Global lines of business
We manage and report our operations around the
following global lines of business: Commercial
Banking; Global Banking and Markets, and, Retail
Banking and Wealth Management.
As a result of the bank’s previous decision to
wind-down the consumer finance business in Canada
and in order to more appropriately reflect the bank’s
active global lines of business, effective for 2013,
results previously reported as the ‘Consumer Finance’

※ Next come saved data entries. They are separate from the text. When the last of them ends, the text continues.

-- pv_equiv track=rewrite | github.com/Fear-Hungry/Scientific-Image-Forgery-Detection | notebooks/fase_04_inferencia_submissao_kaggle.py | _tile_coords
-- ===== SOURCE A (Python) =====
-- def _tile_coords(length: int, tile_size: int, overlap: int) -> list[tuple[int, int]]:
--     stride = int(tile_size) - int(overlap)
--     if stride <= 0:
--         raise ValueError("tile_size must be larger than overlap")
--     if length <= tile_size:
--         return [(0, tile_size)]
--     coords = list(range(0, length - tile_size + 1, stride))
--     if coords[-1] != length - tile_size:
--         coords.append(length - tile_size)
--     return [(int(start), int(start + tile_size)) for start in coords]
-- ===== SOURCE B (Python) =====
-- def _tile_coords(length: int, tile_size: int, overlap: int) -> list[tuple[int, int]]:
--     stride = int(tile_size) - int(overlap)
--     if stride <= 0:
--         raise ValueError("tile_size must be larger than overlap")
--     if length <= tile_size:
--         return [(0, tile_size)]
--     # Build the tiles back-to-front: start from the final (boundary) tile, then
--     # walk down from the largest stride-multiple strictly below the boundary.
--     out = [(length - tile_size, length)]
--     start = (length - tile_size - 1) // stride * stride
--     while start >= 0:
--         out.append((start, start + tile_size))
--         start -= stride
--     out.reverse()
--     return out
-- ===== Notes on version B (the rewrite author's own statement) =====
-- stated objective: alternative
-- what changed: B builds the tile list back-to-front: it emits the clamped boundary tile first, then walks starts downward by stride from the largest stride-multiple strictly below the boundary, and reverses at the end, instead of materialising an ascending range list, inspecting its last element and conditionally appending the boundary tile.
import Mathlib
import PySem

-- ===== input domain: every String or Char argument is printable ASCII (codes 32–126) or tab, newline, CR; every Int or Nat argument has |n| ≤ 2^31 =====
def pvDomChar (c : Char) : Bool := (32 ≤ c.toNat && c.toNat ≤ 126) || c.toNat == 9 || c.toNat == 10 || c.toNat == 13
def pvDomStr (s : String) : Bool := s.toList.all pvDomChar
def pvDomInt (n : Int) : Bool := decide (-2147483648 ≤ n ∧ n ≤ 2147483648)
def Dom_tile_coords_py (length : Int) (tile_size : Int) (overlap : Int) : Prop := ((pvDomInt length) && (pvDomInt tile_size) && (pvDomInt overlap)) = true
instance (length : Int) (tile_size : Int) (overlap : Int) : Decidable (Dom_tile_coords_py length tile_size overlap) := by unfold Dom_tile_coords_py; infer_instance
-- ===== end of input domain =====

-- B builds the tiles back-to-front (boundary tile first, then starts descending by stride,
-- reversed at the end) instead of an ascending range list with a conditional append; same cost.

-- ===== PORT A =====
def tile_coords_py (length : Int) (tile_size : Int) (overlap : Int) : List (Int × Int) :=
  let stride := tile_size - overlap
  if stride ≤ 0 then []  -- Python raises ValueError here; excluded by Pre_
  else if length ≤ tile_size then [(0, tile_size)]
  else
    let coords := PySem.List.pyRange 0 (length - tile_size + 1) stride
    let coords := if PySem.List.pyGet? coords (-1) ≠ some (length - tile_size)
                  then coords ++ [length - tile_size] else coords
    coords.map (fun start => (start, start + tile_size))

-- ===== PORT B =====
-- B's descending while-loop: append (start, start + tile_size) while start ≥ 0, stepping down
-- by stride; the 0 < stride proof argument only ensures termination.
def tile_alt_loop (tile_size stride start : Int)
    (acc : List (Int × Int)) : List (Int × Int) :=
  if _h : 0 ≤ start ∧ 0 < stride then  -- 0 < stride holds at every call site; it only makes the loop total
    tile_alt_loop tile_size stride (start - stride) (acc ++ [(start, start + tile_size)])
  else acc
termination_by (start + 1).toNat
decreasing_by omega

def tile_coords_py_alt (length : Int) (tile_size : Int) (overlap : Int) : List (Int × Int) :=
  let stride := tile_size - overlap
  if stride ≤ 0 then []  -- Python raises ValueError here; excluded by Pre_
  else if length ≤ tile_size then [(0, tile_size)]
  else
    let start := PySem.Int.floordiv (length - tile_size - 1) stride * stride
    (tile_alt_loop tile_size stride start [(length - tile_size, length)]).reverse

-- ===== PRECONDITION & SPEC =====
-- Pre_ excludes exactly the inputs where A raises ValueError (stride = tile_size - overlap ≤ 0).
def Pre_tile_coords_py (length : Int) (tile_size : Int) (overlap : Int) : Prop :=
  0 < tile_size - overlap
instance (length : Int) (tile_size : Int) (overlap : Int) : Decidable (Pre_tile_coords_py length tile_size overlap) := by unfold Pre_tile_coords_py; infer_instance

def pvWitness_tile_coords_py : Int × Int × Int := (10, 4, 1)

def Spec_tile_coords_py (length : Int) (tile_size : Int) (overlap : Int) (out : List (Int × Int)) : Prop := out = tile_coords_py_alt length tile_size overlap
instance (length : Int) (tile_size : Int) (overlap : Int) (out : List (Int × Int)) : Decidable (Spec_tile_coords_py length tile_size overlap out) := by unfold Spec_tile_coords_py; infer_instance

-- ===== CLAIM (what is proved, stated in full; the proofs are below) =====
def Claim_equal_tile_coords_py : Prop := ∀ (length : Int) (tile_size : Int) (overlap : Int), Dom_tile_coords_py length tile_size overlap → Pre_tile_coords_py length tile_size overlap → Spec_tile_coords_py length tile_size overlap (tile_coords_py length tile_size overlap)

-- ===== LEMMAS AND PROOFS =====

-- For 0 < s and 0 < d, A's range(0, d+1, s) is the starts 0, s, …, (d//s)·s.
theorem pyRange_starts (d s : Int) (hs : 0 < s) (hd : 0 < d) :
    PySem.List.pyRange 0 (d + 1) s
      = (List.range (d / s).toNat.succ).map (fun (k : Nat) => s * (k : Int)) := by
  rw [PySem.List.pyRange_of_pos 0 (d + 1) hs]
  have hlt : (0 : Int) < d + 1 := by omega
  have hdiv : (d + 1 - 0 + s - 1) / s = d / s + 1 := by
    have : d + 1 - 0 + s - 1 = d + 1 * s := by ring
    rw [this, Int.add_mul_ediv_right d 1 (by omega)]
  have hq : 0 ≤ d / s := Int.ediv_nonneg (by omega) (by omega)
  simp only [if_pos hlt, hdiv]
  have : (d / s + 1).toNat = (d / s).toNat.succ := by omega
  rw [this]
  exact List.map_congr_left (fun k _ => by ring)

-- B's descending loop from start = s·j produces acc followed by the starts j·s, (j-1)·s, …, 0.
theorem tile_alt_loop_char (T s : Int) (hs : 0 < s) (j : Nat) (acc : List (Int × Int)) :
    tile_alt_loop T s (s * (j : Int)) acc
      = acc ++ (List.range (j + 1)).reverse.map (fun (k : Nat) => (s * (k : Int), s * (k : Int) + T)) := by
  induction j generalizing acc with
  | zero =>
    rw [tile_alt_loop, dif_pos ⟨by omega, hs⟩]
    rw [tile_alt_loop, dif_neg (fun hc => by omega)]
    simp
  | succ n ih =>
    rw [tile_alt_loop, dif_pos ⟨by positivity, hs⟩]
    have harg : s * ((n + 1 : Nat) : Int) - s = s * ((n : Nat) : Int) := by push_cast; ring
    rw [harg, ih]
    rw [List.range_succ (n := n + 1), List.reverse_append, List.map_append]
    simp

theorem main_equiv : ∀ (length : Int) (tile_size : Int) (overlap : Int),
    Pre_tile_coords_py length tile_size overlap →
    tile_coords_py length tile_size overlap = tile_coords_py_alt length tile_size overlap := by
  intro L T O hpre
  unfold Pre_tile_coords_py at hpre
  unfold tile_coords_py tile_coords_py_alt
  simp only [if_neg (by omega : ¬ T - O ≤ 0)]
  by_cases hle : L ≤ T
  · simp [hle]
  · simp only [if_neg hle]
    set s := T - O with hs
    set d := L - T with hd
    have hspos : 0 < s := hpre
    have hdpos : 0 < d := by omega
    set q := d / s with hq
    have hq0 : 0 ≤ q := Int.ediv_nonneg (by omega) (by omega)
    have hmod : s * q + d % s = d := Int.mul_ediv_add_emod d s
    have hr0 : 0 ≤ d % s := Int.emod_nonneg d (by omega)
    have hrs : d % s < s := Int.emod_lt_of_pos d hspos
    have hrange := pyRange_starts d s hspos hdpos
    have hfd : PySem.Int.floordiv (d - 1) s = (d - 1) / s :=
      PySem.Int.floordiv_eq_ediv_of_pos hspos
    -- the last element of A's range list is s * q
    have hlast : PySem.List.pyGet? (PySem.List.pyRange 0 (d + 1) s) (-1) = some (s * q) := by
      rw [hrange, PySem.List.pyGet?_neg_one, List.range_succ, List.map_append]
      simp
      exact Or.inl (by rw [← hq]; omega)
    by_cases hdvd : d % s = 0
    · -- divisible: A's last start is exactly d (no append); B descends from s·(q-1).
      have hsq : s * q = d := by omega
      have hq1 : 1 ≤ q := by nlinarith
      have hp : (d - 1) / s = q - 1 := by
        have : d - 1 = (s - 1) + s * (q - 1) := by linarith [hsq]
        rw [this, Int.add_mul_ediv_left _ _ (by omega : s ≠ 0),
          Int.ediv_eq_zero_of_lt (by omega) (by omega)]; ring
      have hstart : (d - 1) / s * s = s * ((q - 1).toNat : Int) := by
        rw [hp]; have : ((q - 1).toNat : Int) = q - 1 := by omega
        rw [this]; ring
      rw [hlast]
      simp only [hsq, ne_eq, not_true_eq_false, if_false]
      rw [hfd, hstart, tile_alt_loop_char T s hspos (q - 1).toNat]
      rw [List.reverse_append, List.map_reverse, List.reverse_reverse, List.reverse_singleton]
      rw [hrange, List.map_map]
      have hn : (q - 1).toNat + 1 = q.toNat := by omega
      have hqcast : ((q.toNat : Nat) : Int) = q := by omega
      rw [hn]
      conv_lhs => rw [show q.toNat.succ = q.toNat + 1 from rfl, List.range_succ,
        List.map_append]
      simp only [List.map_cons, List.map_nil, Function.comp_apply, hqcast, hsq]
      congr 1
      simp [hd]
    · -- not divisible: A appends d; B descends from s·q, the boundary tile is separate.
      have hne : s * q ≠ d := by omega
      have hp : (d - 1) / s = q := by
        have : d - 1 = (d % s - 1) + s * q := by omega
        rw [this, Int.add_mul_ediv_left _ _ (by omega : s ≠ 0),
          Int.ediv_eq_zero_of_lt (by omega) (by omega)]; ring
      have hstart : (d - 1) / s * s = s * ((q.toNat : Nat) : Int) := by
        rw [hp]; have : ((q.toNat : Nat) : Int) = q := by omega
        rw [this]; ring
      rw [hlast]
      simp only [ne_eq, Option.some.injEq, hne, not_false_eq_true, if_true]
      rw [hfd, hstart, tile_alt_loop_char T s hspos q.toNat]
      rw [List.reverse_append, List.map_reverse, List.reverse_reverse, List.reverse_singleton]
      rw [hrange, List.map_append, List.map_map]
      have hn : q.toNat + 1 = q.toNat.succ := rfl
      rw [hn]
      congr 1
      simp [hd]

-- ===== VERDICT (by name: the statement is the Claim_ definition above) =====
theorem tile_coords_py_spec : Claim_equal_tile_coords_py := by
  intro L T O _ hpre
  unfold Spec_tile_coords_py
  exact main_equiv L T O hpre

segment have been included under Retail Banking and
Wealth Management, with exception of results relating
to corporate credit cards, which are included under
Commercial Banking. The results for the comparative
period have been restated to reflect this change.
Commercial Banking
Commercial Banking offers a full range of commercial
financial services and tailored solutions to more
than 30 thousand customers ranging from small
and medium-sized enterprises (‘SMEs’) to publicly
quoted companies.
Products and services
We segment our Commercial Banking business into
Corporate, to serve both large and mid-market companies
with more sophisticated financial needs, and Business
Banking, to serve SMEs, enabling differentiated
coverage of our target customers. This allows us to
provide continuous support to companies as they grow
both domestically and internationally, and ensures a clear
focus on internationally aspirant customers.
We place particular emphasis on international
connectivity to meet the needs of our business
customers. We aim to be recognized as the leading
international trade and business bank by focusing on
target segments, repositioning towards international
business and enhancing collaboration across the Group.
This will be underpinned by reducing complexity and
operational risk and driving efficiency gains through
adopting a global operating model.
Credit and Lending: we offer a broad range of
domestic and cross-border financing, including
overdrafts, term loans, leasing, and syndicated,
leveraged, acquisition and project finance.